In the study protocols of all four studies, vestibular rehabilitation exercises were part of the prehabilitation treatment before the vestibular schwannoma surgery [9, 12,13,14]. Vestibular exercises are used to promote the motor training of the vestibular system and the re-programming of the central nervous system to optimize the vestibular function. This allows a slow deafferentation of the vestibular nerve before surgery, which will bring an inherent vestibular lesion [6]. Based on this premise, one would expect that these four studies would show similar outcomes; however, this was not the case. Balatkova et al. and Tjernström et al. showed an effect on the objective vestibular function (i.e., vestibular function loss) with the posturography test, SVH test and/or OKN test, in the group of patients after ITG. While Fellmann et al. and Balatkova et al. failed to identify significant changes after ITG compared with control group with the caloric test, spontaneous nystagmus, and/or SVV test. In the case of Hrubá et al., they did not find significant changes in the posturography test [9, 12,13,14]. These contradicting trends in the outcomes of objective vestibular function tests are indicative of the complexity of the vestibular system and underline the need for a standardized way of measuring the vestibular function in vestibular schwannoma patients. The video head impulse test (vHIT) may be of added value when assessing the status of the vestibular ocular reflex (VOR) and with that the vestibular function of the patient. This test could be included to evaluate the effects of ITG in the VOR, and to assess the differences in pre- and post-treatment vestibular function. In addition, the timing of both objective and subjective vestibular tests may be of critical importance to their outcomes, as the added value of vestibular rehabilitation may not be most pronounced in the period immediately after surgery, when there is acute vestibular loss due to nerve deafferentation, but when a stable vestibular function loss is reached [15].

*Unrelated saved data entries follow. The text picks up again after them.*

-- pv_equiv track=rewrite | github.com/Easymean1207/codetree-TILs | 240731/나누고 빼면서 합하기/divide-and-subtract-and-add-up.py | magicFunction
-- ===== SOURCE A (Python) =====
-- def magicFunction(sequence, m):
--     output = sequence[m-1]
--
--     for i in range(len(sequence)):
--         while m > 1:
--             if m%2 == 1:
--                 m -=1
--             else:
--                 m //=2
--             output += sequence[m-1]
--
--     return output
-- ===== SOURCE B (Python) =====
-- def magicFunction(sequence, m):
--     if m <= 1:
--         return sequence[m-1]
--     nxt = m - 1 if m % 2 == 1 else m // 2
--     return sequence[m-1] + magicFunction(sequence, nxt)
-- ===== Notes on version B (the rewrite author's own statement) =====
-- stated objective: faster
-- what changed: Replaces the nested for/while loops (the outer for over range(len(sequence)) is dead after its first iteration) with a direct recursion on the reduced value of m, dropping the O(n) dead outer loop.
import Mathlib
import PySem

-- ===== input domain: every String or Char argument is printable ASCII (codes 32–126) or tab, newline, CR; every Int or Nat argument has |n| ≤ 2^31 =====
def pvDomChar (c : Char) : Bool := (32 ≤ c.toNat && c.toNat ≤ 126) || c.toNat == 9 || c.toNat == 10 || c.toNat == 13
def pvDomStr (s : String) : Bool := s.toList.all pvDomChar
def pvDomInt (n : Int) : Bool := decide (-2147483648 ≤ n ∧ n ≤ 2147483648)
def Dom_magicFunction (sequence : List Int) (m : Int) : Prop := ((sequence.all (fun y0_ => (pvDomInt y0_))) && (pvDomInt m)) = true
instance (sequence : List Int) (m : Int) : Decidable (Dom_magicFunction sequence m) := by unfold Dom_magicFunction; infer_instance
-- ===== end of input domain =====

-- B replaces A's nested for/while loops (the outer for is dead after its first pass) by a
-- direct recursion on the reduced value of m; objective: simpler. Equal return value on Pre_.

-- ===== PORT A =====
-- the inner `while m > 1:` loop of A, state (m, output); pyGet? … |>.getD 0 is sequence[m-1]
-- (Pre_ keeps every index in range, so the default is never taken on admitted inputs)
def magicAWhile (sequence : List Int) (m output : Int) : Int × Int :=
  if 1 < m then
    if PySem.Int.mod m 2 = 1 then
      magicAWhile sequence (m - 1) (output + ((PySem.List.pyGet? sequence (m - 1 - 1)).getD 0))
    else
      magicAWhile sequence (PySem.Int.floordiv m 2)
        (output + ((PySem.List.pyGet? sequence (PySem.Int.floordiv m 2 - 1)).getD 0))
  else (m, output)
termination_by m.toNat
decreasing_by
  · omega
  · rw [PySem.Int.floordiv_eq_ediv_of_pos (by omega)]; omega

def magicFunction (sequence : List Int) (m : Int) : Int :=
  let output := (PySem.List.pyGet? sequence (m - 1)).getD 0
  ((PySem.List.pyRange 0 sequence.length 1).foldl
      (fun st _ => magicAWhile sequence st.1 st.2) (m, output)).2

-- ===== PORT B =====
def magicFunction_alt (sequence : List Int) (m : Int) : Int :=
  if m ≤ 1 then (PySem.List.pyGet? sequence (m - 1)).getD 0
  else
    let nxt := if PySem.Int.mod m 2 = 1 then m - 1 else PySem.Int.floordiv m 2
    (PySem.List.pyGet? sequence (m - 1)).getD 0 + magicFunction_alt sequence nxt
termination_by m.toNat
decreasing_by
  split
  · omega
  · rw [PySem.Int.floordiv_eq_ediv_of_pos (by omega)]; omega

-- ===== PRECONDITION & SPEC =====
-- Pre_ excludes exactly the inputs where Python A raises IndexError: the empty list, an initial
-- index m-1 out of range for m ≤ 1, or m > len(sequence) (then sequence[m-1] is out of range).
def Pre_magicFunction (sequence : List Int) (m : Int) : Prop :=
  sequence ≠ [] ∧ (m ≤ 1 → -(sequence.length : Int) ≤ m - 1) ∧ (1 < m → m ≤ (sequence.length : Int))
instance (sequence : List Int) (m : Int) : Decidable (Pre_magicFunction sequence m) := by
  unfold Pre_magicFunction; infer_instance
def pvWitness_magicFunction : List Int × Int := ([3, 1, 4, 1, 5], 5)

def Spec_magicFunction (sequence : List Int) (m : Int) (out : Int) : Prop := out = magicFunction_alt sequence m
instance (sequence : List Int) (m : Int) (out : Int) : Decidable (Spec_magicFunction sequence m out) := by unfold Spec_magicFunction; infer_instance

-- ===== CLAIM (what is proved, stated in full; the proofs are below) =====
def Claim_equal_magicFunction : Prop := ∀ (sequence : List Int) (m : Int), Dom_magicFunction sequence m → Pre_magicFunction sequence m → Spec_magicFunction sequence m (magicFunction sequence m)

-- ===== LEMMAS AND PROOFS =====

-- the while loop always ends with m ≤ 1
theorem magicAWhile_fst_le (sequence : List Int) (m output : Int) :
    (magicAWhile sequence m output).1 ≤ 1 := by
  fun_induction magicAWhile sequence m output with
  | case1 m output h hmod ih => exact ih
  | case2 m output h hmod ih => exact ih
  | case3 m output h => simpa using by omega

-- the while loop is the identity once m ≤ 1
theorem magicAWhile_of_le (sequence : List Int) (m output : Int) (h : m ≤ 1) :
    magicAWhile sequence m output = (m, output) := by
  unfold magicAWhile; rw [if_neg (by omega)]

-- the output of the while loop equals B's recursion minus the first term
theorem magicAWhile_snd (sequence : List Int) (m output : Int) :
    (magicAWhile sequence m output).2 =
      output + magicFunction_alt sequence m - (PySem.List.pyGet? sequence (m - 1)).getD 0 := by
  fun_induction magicAWhile sequence m output with
  | case1 m output h hmod ih =>
      rw [ih]
      conv_rhs => rw [magicFunction_alt.eq_def]
      rw [if_neg (by omega)]
      simp only [hmod, if_pos]
      ring
  | case2 m output h hmod ih =>
      rw [ih]
      conv_rhs => rw [magicFunction_alt.eq_def]
      rw [if_neg (by omega)]
      rw [if_neg hmod]
      ring
  | case3 m output h =>
      rw [magicFunction_alt.eq_def, if_pos (by omega)]
      ring

-- folding the while-loop step over any index list is the identity on a settled state
theorem foldl_magicAWhile_fix (sequence : List Int) (l : List Int) (st : Int × Int)
    (h : st.1 ≤ 1) :
    l.foldl (fun st _ => magicAWhile sequence st.1 st.2) st = st := by
  induction l with
  | nil => rfl
  | cons x xs ih => simpa [magicAWhile_of_le sequence st.1 st.2 h] using ih

-- ===== VERDICT (by name: the statement is the Claim_ definition above) =====
theorem magicFunction_spec : Claim_equal_magicFunction := by
  intro sequence m _ hpre
  obtain ⟨hne, -, -⟩ := hpre
  unfold Spec_magicFunction magicFunction
  have hlen : (0 : Int) < (sequence.length : Int) := by
    have := List.length_pos_iff.mpr hne; exact_mod_cast this
  rw [PySem.List.pyRange_one_cons hlen]
  simp only [List.foldl_cons]
  rw [foldl_magicAWhile_fix sequence _ _ (magicAWhile_fst_le sequence m _)]
  rw [magicAWhile_snd]
  ring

While Fellmann et al., Hrubá et al., and Cada et al. did not report beneficial outcomes of ITG pretreatment compared to the control group, none of the included studies report detrimental effects of ITG either [12, 13, 16]. Even so, one may well argue that the subjective benefits of a prehabilitation strategy outweigh its effects on objective test outcomes, and since ITG pretreatment may be cumbersome for patients and does involve investment of healthcare resources, it is doubtful whether its use as a prehabilitation technique is justified in vestibular schwannoma patients based on the available evidence at present. The literature, however, is sparse, and our search only retrieved 4 articles, which all suffer from a degree of bias. Future research is needed to evaluate the efficacy of ITG in VS patients, either as a prehabilitation strategy or as standalone therapy for dizziness, preferably using more comparable study designs and a uniform set of outcome measures, both objective and subjective.

Conclusion

In this systematic review, we find that the posturography test, SVH and the OKN test report a more pronounced deterioration of the peripheral vestibular function after ITG pretreatment in VS patients, when compared to control groups that did not receive ITG, post-surgery. Theoretically, this deterioration is the desired effect and may help alleviate the vestibular symptoms after VS microsurgery. However, subjective vestibular evaluations do not show better resolution of vestibular symptoms after VS surgery of patients pretreated with ITG when compared to controls. However, to fully elucidate the effect of ITG in VS patients, more research is needed, preferably using more uniform objective and subjective outcome measures including the duration of the follow-up (for example, 3–6 months).